1.6.2 Using the Template

Now that you have the templates package (rticles) installed you can download and use the template project (ZIP-file) available from here. Download this file to your project folder, extract its contents and open the report-template.Rmd file contained within the folder in RStudio. Verify that everything is setup correctly by hitting the Knit button at the top, this should create a PDF version of the report. Note that - somehow - the resulting PDF file is named RJwrapper.pdf instead of the expected report-template.pdf. If everything checks out OK you can rename the file to your liking and start editing.

This template is based on the R Journal Submission template that you can also find in RStudio in the New file -> R Markdown -> From Template menu. Articles published in the R-journal are based on this template which you can browse for inspiration at the R Journal Website.
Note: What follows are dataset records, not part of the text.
-- pv_equiv track=rewrite | github.com/mehdimunim/Helix-Analysis-Program | coding by ourselves/DSSP/patterns.py | find_nturns
-- ===== SOURCE A (Python) =====
-- def find_nturns(hbond):
--     """
--     Finds the beginnings of the n-turns with n in {3, 4, 5} with the list of H-bonds
--     n-turns are H-bonds form CO(i) to NH(i+n)
--     """
--     n_res = len(hbond)
--     nturn_starts = {
--         "3-turn": [],
--         # [1, 8] means there are two n-turns  (1, 1 + n) and (8, 8 +n)
--         "4-turn": [],
--         "5-turn": []
--     }
--
--     # iterating over atoms indexes i and their corresponding neighbors j
--     i = 0
--     while i < n_res:
--
--         # Calculating the gap between H-bond neighbors
--         n = hbond[i][1] - hbond[i][0]
--
--         if (n >= 3 and n <= 5):
--             name = str(n) + "-turn"
--             # Adding the beginning of the n-turn to the corresponding list
--             nturn_starts[name].append(hbond[i][0])
--         i += 1
--
--     return nturn_starts
-- ===== SOURCE B (Python) =====
-- def find_nturns(hbond):
--     """Same classification, but as three independent filtering passes (different decomposition)."""
--     return {
--         "3-turn": [h[0] for h in hbond if h[1] - h[0] == 3],
--         "4-turn": [h[0] for h in hbond if h[1] - h[0] == 4],
--         "5-turn": [h[0] for h in hbond if h[1] - h[0] == 5],
--     }
-- ===== Notes on version B (the rewrite author's own statement) =====
-- stated objective: simpler
-- what changed: Replaces the index-while loop that computes each gap, builds a string key and mutates the matching dict bucket with a returned dict literal of three independent filtering comprehensions, one per exact gap.
import Mathlib
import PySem

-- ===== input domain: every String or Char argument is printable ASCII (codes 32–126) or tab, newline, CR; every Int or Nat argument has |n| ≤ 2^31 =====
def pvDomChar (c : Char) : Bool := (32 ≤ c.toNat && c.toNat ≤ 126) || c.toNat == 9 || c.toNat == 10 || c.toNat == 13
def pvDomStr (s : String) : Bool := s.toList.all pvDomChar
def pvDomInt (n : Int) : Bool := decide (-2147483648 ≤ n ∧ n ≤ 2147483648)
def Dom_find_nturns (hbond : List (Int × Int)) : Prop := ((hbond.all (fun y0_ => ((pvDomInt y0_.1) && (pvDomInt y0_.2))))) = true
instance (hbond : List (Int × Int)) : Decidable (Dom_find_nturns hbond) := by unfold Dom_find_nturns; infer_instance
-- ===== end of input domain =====

-- B replaces A's single bucketing loop (gap, string key, dict mutation) by a dict literal of
-- three independent filtering passes, one per exact gap; same values, no speed claim.

-- ===== PORT A =====
-- the dict with its three fixed keys, initialised to empty lists
def pvInitDict : PySem.Dict String (List Int) :=
  ((PySem.Dict.empty.insert "3-turn" []).insert "4-turn" []).insert "5-turn" []

-- while-loop body: n = hbond[i][1] - hbond[i][0]; if 3 <= n <= 5: d[str(n)+"-turn"].append(hbond[i][0])
def pvStepA (d : PySem.Dict String (List Int)) (h : Int × Int) : PySem.Dict String (List Int) :=
  let n := h.2 - h.1
  if 3 ≤ n ∧ n ≤ 5 then
    d.modify (PySem.Int.toStr n ++ "-turn") [] (fun l => l ++ [h.1])
  else d

def find_nturns (hbond : List (Int × Int)) : List (String × List Int) :=
  (hbond.foldl pvStepA pvInitDict).items

-- ===== PORT B =====
def find_nturns_alt (hbond : List (Int × Int)) : List (String × List Int) :=
  [("3-turn", (hbond.filter (fun h => h.2 - h.1 == 3)).map (·.1)),
   ("4-turn", (hbond.filter (fun h => h.2 - h.1 == 4)).map (·.1)),
   ("5-turn", (hbond.filter (fun h => h.2 - h.1 == 5)).map (·.1))]

-- ===== PRECONDITION & SPEC =====
def Spec_find_nturns (hbond : List (Int × Int)) (out : List (String × List Int)) : Prop := out = find_nturns_alt hbond
instance (hbond : List (Int × Int)) (out : List (String × List Int)) : Decidable (Spec_find_nturns hbond out) := by unfold Spec_find_nturns; infer_instance

-- ===== CLAIM (what is proved, stated in full; the proofs are below) =====
def Claim_equal_find_nturns : Prop := ∀ (hbond : List (Int × Int)), Dom_find_nturns hbond → Spec_find_nturns hbond (find_nturns hbond)

-- ===== LEMMAS AND PROOFS =====

-- the dict state A's loop maintains: always the three fixed keys, in insertion order
def pvMkD (l3 l4 l5 : List Int) : PySem.Dict String (List Int) :=
  ((PySem.Dict.empty.insert "3-turn" l3).insert "4-turn" l4).insert "5-turn" l5

theorem pvMkD_modify3 (l3 l4 l5 : List Int) (x : Int) :
    (pvMkD l3 l4 l5).modify "3-turn" [] (fun l => l ++ [x]) = pvMkD (l3 ++ [x]) l4 l5 := by
  simp [pvMkD, PySem.Dict.modify, PySem.Dict.insert, PySem.Dict.empty, PySem.Dict.getD,
    PySem.Dict.get?, PySem.Dict.contains]

theorem pvMkD_modify4 (l3 l4 l5 : List Int) (x : Int) :
    (pvMkD l3 l4 l5).modify "4-turn" [] (fun l => l ++ [x]) = pvMkD l3 (l4 ++ [x]) l5 := by
  simp [pvMkD, PySem.Dict.modify, PySem.Dict.insert, PySem.Dict.empty, PySem.Dict.getD,
    PySem.Dict.get?, PySem.Dict.contains]

theorem pvMkD_modify5 (l3 l4 l5 : List Int) (x : Int) :
    (pvMkD l3 l4 l5).modify "5-turn" [] (fun l => l ++ [x]) = pvMkD l3 l4 (l5 ++ [x]) := by
  simp [pvMkD, PySem.Dict.modify, PySem.Dict.insert, PySem.Dict.empty, PySem.Dict.getD,
    PySem.Dict.get?, PySem.Dict.contains]

theorem pvMkD_items (l3 l4 l5 : List Int) :
    (pvMkD l3 l4 l5).items = [("3-turn", l3), ("4-turn", l4), ("5-turn", l5)] := by
  simp [pvMkD, PySem.Dict.insert, PySem.Dict.empty, PySem.Dict.contains]

-- loop invariant of A's while-loop, stated over the B-side filters
theorem pvLoop (hbond : List (Int × Int)) : ∀ (l3 l4 l5 : List Int),
    hbond.foldl pvStepA (pvMkD l3 l4 l5) =
      pvMkD (l3 ++ (hbond.filter (fun h => h.2 - h.1 == 3)).map (·.1))
            (l4 ++ (hbond.filter (fun h => h.2 - h.1 == 4)).map (·.1))
            (l5 ++ (hbond.filter (fun h => h.2 - h.1 == 5)).map (·.1)) := by
  induction hbond with
  | nil => simp
  | cons h t ih =>
    intro l3 l4 l5
    have key : pvStepA (pvMkD l3 l4 l5) h =
        pvMkD (l3 ++ if h.2 - h.1 == 3 then [h.1] else [])
              (l4 ++ if h.2 - h.1 == 4 then [h.1] else [])
              (l5 ++ if h.2 - h.1 == 5 then [h.1] else []) := by
      unfold pvStepA
      by_cases h3 : h.2 - h.1 = 3
      · simpa [h3, PySem.Int.toStr] using pvMkD_modify3 l3 l4 l5 h.1
      · by_cases h4 : h.2 - h.1 = 4
        · simpa [h4, PySem.Int.toStr] using pvMkD_modify4 l3 l4 l5 h.1
        · by_cases h5 : h.2 - h.1 = 5
          · simpa [h5, PySem.Int.toStr] using pvMkD_modify5 l3 l4 l5 h.1
          · have hn : ¬ (3 ≤ h.2 - h.1 ∧ h.2 - h.1 ≤ 5) := by omega
            rw [if_neg hn]
            simp [h3, h4, h5]
    rw [List.foldl_cons, key, ih]
    by_cases h3 : h.2 - h.1 = 3 <;> by_cases h4 : h.2 - h.1 = 4 <;>
      by_cases h5 : h.2 - h.1 = 5 <;> simp [h3, h4, h5]

-- ===== VERDICT (by name: the statement is the Claim_ definition above) =====
theorem find_nturns_spec : Claim_equal_find_nturns := by
  intro hbond _
  show find_nturns hbond = find_nturns_alt hbond
  have h0 : pvInitDict = pvMkD [] [] [] := rfl
  unfold find_nturns find_nturns_alt
  rw [h0, pvLoop, pvMkD_items]
  simp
The available template shows an example of segments/ chapters and briefly describes what each section could or should contain. If you want to write your report in the Dutch language, you can create a new file from the template and change the segment names and content to Dutch. There will however still be some headings added by the template in English which is fine with me, but if you want to keep everything Dutch you can either edit the RJournal.sty file manually (not recommended) or start a new file by yourself and add some nice headings and page options.

The top part of the template (between the dashes ---) contains some settings that you need to change such as title, authors and abstract. Compare for instance a newly created article from this template with the one offered from the project-repository website.